[[ Records open ]]

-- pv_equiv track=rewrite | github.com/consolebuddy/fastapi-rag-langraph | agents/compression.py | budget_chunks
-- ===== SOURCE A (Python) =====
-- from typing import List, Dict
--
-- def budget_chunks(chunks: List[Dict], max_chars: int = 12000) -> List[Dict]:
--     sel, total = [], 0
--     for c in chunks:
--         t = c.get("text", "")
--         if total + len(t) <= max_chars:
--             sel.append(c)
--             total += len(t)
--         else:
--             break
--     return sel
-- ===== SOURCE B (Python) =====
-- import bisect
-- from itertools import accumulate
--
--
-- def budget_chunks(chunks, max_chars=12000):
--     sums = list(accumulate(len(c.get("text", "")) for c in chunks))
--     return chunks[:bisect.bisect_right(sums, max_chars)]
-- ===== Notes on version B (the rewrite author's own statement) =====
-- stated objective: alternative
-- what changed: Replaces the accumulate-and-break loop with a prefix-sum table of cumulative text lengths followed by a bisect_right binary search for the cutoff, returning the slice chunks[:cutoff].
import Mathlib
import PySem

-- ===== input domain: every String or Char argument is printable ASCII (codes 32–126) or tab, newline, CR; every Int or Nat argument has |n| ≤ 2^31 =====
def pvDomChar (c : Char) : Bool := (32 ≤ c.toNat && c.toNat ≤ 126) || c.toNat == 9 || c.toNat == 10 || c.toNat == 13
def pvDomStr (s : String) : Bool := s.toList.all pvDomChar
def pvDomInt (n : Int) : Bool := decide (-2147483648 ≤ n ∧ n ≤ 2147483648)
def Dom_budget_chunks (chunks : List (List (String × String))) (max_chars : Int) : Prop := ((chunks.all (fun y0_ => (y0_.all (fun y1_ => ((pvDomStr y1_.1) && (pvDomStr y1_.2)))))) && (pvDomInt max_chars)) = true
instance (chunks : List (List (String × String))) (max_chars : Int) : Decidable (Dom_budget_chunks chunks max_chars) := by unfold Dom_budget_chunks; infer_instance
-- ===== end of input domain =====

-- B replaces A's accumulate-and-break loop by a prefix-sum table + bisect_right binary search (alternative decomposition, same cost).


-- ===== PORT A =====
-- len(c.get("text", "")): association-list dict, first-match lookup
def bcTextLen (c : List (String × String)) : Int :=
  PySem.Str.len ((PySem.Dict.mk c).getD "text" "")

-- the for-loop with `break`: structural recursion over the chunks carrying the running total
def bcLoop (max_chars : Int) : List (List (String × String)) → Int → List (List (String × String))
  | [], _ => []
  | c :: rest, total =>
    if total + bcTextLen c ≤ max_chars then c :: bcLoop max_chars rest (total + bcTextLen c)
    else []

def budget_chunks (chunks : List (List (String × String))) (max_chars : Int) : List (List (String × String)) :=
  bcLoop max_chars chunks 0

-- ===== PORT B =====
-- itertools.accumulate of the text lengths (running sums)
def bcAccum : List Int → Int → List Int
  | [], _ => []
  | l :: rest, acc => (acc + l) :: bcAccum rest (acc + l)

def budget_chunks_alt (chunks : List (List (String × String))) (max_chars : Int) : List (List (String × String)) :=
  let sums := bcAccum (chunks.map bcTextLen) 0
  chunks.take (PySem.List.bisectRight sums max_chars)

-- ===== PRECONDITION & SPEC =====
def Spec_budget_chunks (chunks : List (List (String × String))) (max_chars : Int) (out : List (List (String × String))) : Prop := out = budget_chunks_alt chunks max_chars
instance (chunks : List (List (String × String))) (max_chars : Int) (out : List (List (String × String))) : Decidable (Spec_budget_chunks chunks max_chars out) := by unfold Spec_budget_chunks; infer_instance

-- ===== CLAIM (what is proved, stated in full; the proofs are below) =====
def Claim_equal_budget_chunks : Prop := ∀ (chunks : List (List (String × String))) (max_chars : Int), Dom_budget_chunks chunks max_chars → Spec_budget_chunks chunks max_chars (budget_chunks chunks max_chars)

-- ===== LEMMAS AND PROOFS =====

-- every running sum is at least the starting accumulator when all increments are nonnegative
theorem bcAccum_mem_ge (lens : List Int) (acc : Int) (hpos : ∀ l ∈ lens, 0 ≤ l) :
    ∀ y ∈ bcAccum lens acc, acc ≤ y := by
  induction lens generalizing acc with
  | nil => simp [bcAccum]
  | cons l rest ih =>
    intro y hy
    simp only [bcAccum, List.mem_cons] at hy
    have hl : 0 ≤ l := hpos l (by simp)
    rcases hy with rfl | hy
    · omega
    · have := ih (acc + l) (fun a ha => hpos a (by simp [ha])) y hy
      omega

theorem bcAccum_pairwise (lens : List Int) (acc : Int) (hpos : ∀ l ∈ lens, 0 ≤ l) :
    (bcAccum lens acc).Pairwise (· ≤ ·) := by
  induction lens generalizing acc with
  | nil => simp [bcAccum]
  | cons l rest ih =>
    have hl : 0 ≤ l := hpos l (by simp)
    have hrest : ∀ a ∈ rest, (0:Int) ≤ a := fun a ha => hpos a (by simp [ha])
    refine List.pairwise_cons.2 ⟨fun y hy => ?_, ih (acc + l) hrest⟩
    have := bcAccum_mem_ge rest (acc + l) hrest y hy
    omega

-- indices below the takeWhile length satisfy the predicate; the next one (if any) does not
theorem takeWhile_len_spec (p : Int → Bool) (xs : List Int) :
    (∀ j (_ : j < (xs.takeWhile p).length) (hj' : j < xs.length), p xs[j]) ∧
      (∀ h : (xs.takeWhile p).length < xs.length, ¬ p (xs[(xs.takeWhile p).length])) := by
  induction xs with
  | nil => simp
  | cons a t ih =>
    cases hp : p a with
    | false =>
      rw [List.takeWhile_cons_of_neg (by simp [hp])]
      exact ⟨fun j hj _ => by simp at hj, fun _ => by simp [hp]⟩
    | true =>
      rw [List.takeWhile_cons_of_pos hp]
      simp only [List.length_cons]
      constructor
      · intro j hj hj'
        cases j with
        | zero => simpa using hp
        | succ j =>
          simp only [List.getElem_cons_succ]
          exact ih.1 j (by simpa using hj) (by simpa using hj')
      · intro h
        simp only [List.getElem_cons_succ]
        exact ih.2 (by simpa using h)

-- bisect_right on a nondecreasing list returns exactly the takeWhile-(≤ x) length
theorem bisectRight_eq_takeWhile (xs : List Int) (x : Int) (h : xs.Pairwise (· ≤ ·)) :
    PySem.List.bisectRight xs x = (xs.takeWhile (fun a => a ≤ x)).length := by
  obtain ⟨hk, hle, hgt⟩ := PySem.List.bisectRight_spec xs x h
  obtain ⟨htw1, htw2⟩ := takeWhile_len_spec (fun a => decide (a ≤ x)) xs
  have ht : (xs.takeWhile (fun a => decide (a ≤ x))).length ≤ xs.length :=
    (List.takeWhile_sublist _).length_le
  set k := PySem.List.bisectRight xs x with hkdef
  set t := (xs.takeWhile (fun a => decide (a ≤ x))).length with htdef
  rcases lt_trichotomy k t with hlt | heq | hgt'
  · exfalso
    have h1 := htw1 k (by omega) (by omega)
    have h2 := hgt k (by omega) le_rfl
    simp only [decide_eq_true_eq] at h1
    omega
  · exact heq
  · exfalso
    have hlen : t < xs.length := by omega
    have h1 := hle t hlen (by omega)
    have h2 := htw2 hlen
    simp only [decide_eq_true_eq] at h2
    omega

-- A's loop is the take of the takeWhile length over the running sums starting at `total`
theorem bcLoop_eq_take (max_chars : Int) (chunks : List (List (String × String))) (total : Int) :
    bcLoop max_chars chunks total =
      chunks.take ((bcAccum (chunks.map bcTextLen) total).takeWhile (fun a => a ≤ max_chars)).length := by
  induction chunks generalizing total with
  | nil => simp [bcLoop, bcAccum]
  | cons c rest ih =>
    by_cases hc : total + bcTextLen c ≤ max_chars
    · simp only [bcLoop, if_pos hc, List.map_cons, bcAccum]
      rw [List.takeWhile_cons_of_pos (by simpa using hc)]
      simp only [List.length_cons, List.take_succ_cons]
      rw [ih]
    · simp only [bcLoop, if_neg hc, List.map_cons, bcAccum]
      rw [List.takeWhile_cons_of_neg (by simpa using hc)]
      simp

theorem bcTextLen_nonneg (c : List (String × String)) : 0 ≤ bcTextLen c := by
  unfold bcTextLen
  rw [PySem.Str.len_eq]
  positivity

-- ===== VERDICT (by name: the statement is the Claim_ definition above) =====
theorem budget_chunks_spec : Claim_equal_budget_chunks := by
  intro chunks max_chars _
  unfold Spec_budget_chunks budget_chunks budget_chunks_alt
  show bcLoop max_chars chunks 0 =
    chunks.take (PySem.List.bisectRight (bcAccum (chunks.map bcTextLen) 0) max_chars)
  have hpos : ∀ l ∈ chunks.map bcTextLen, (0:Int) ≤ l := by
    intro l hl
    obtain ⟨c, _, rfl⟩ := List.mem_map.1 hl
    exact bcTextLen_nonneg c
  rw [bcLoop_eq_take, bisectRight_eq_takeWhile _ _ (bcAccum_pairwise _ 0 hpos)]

[[ Records closed ]]

What you have to do: Would you count the lines in the data that include the word "lens" and reply with only the number?

Response below: 6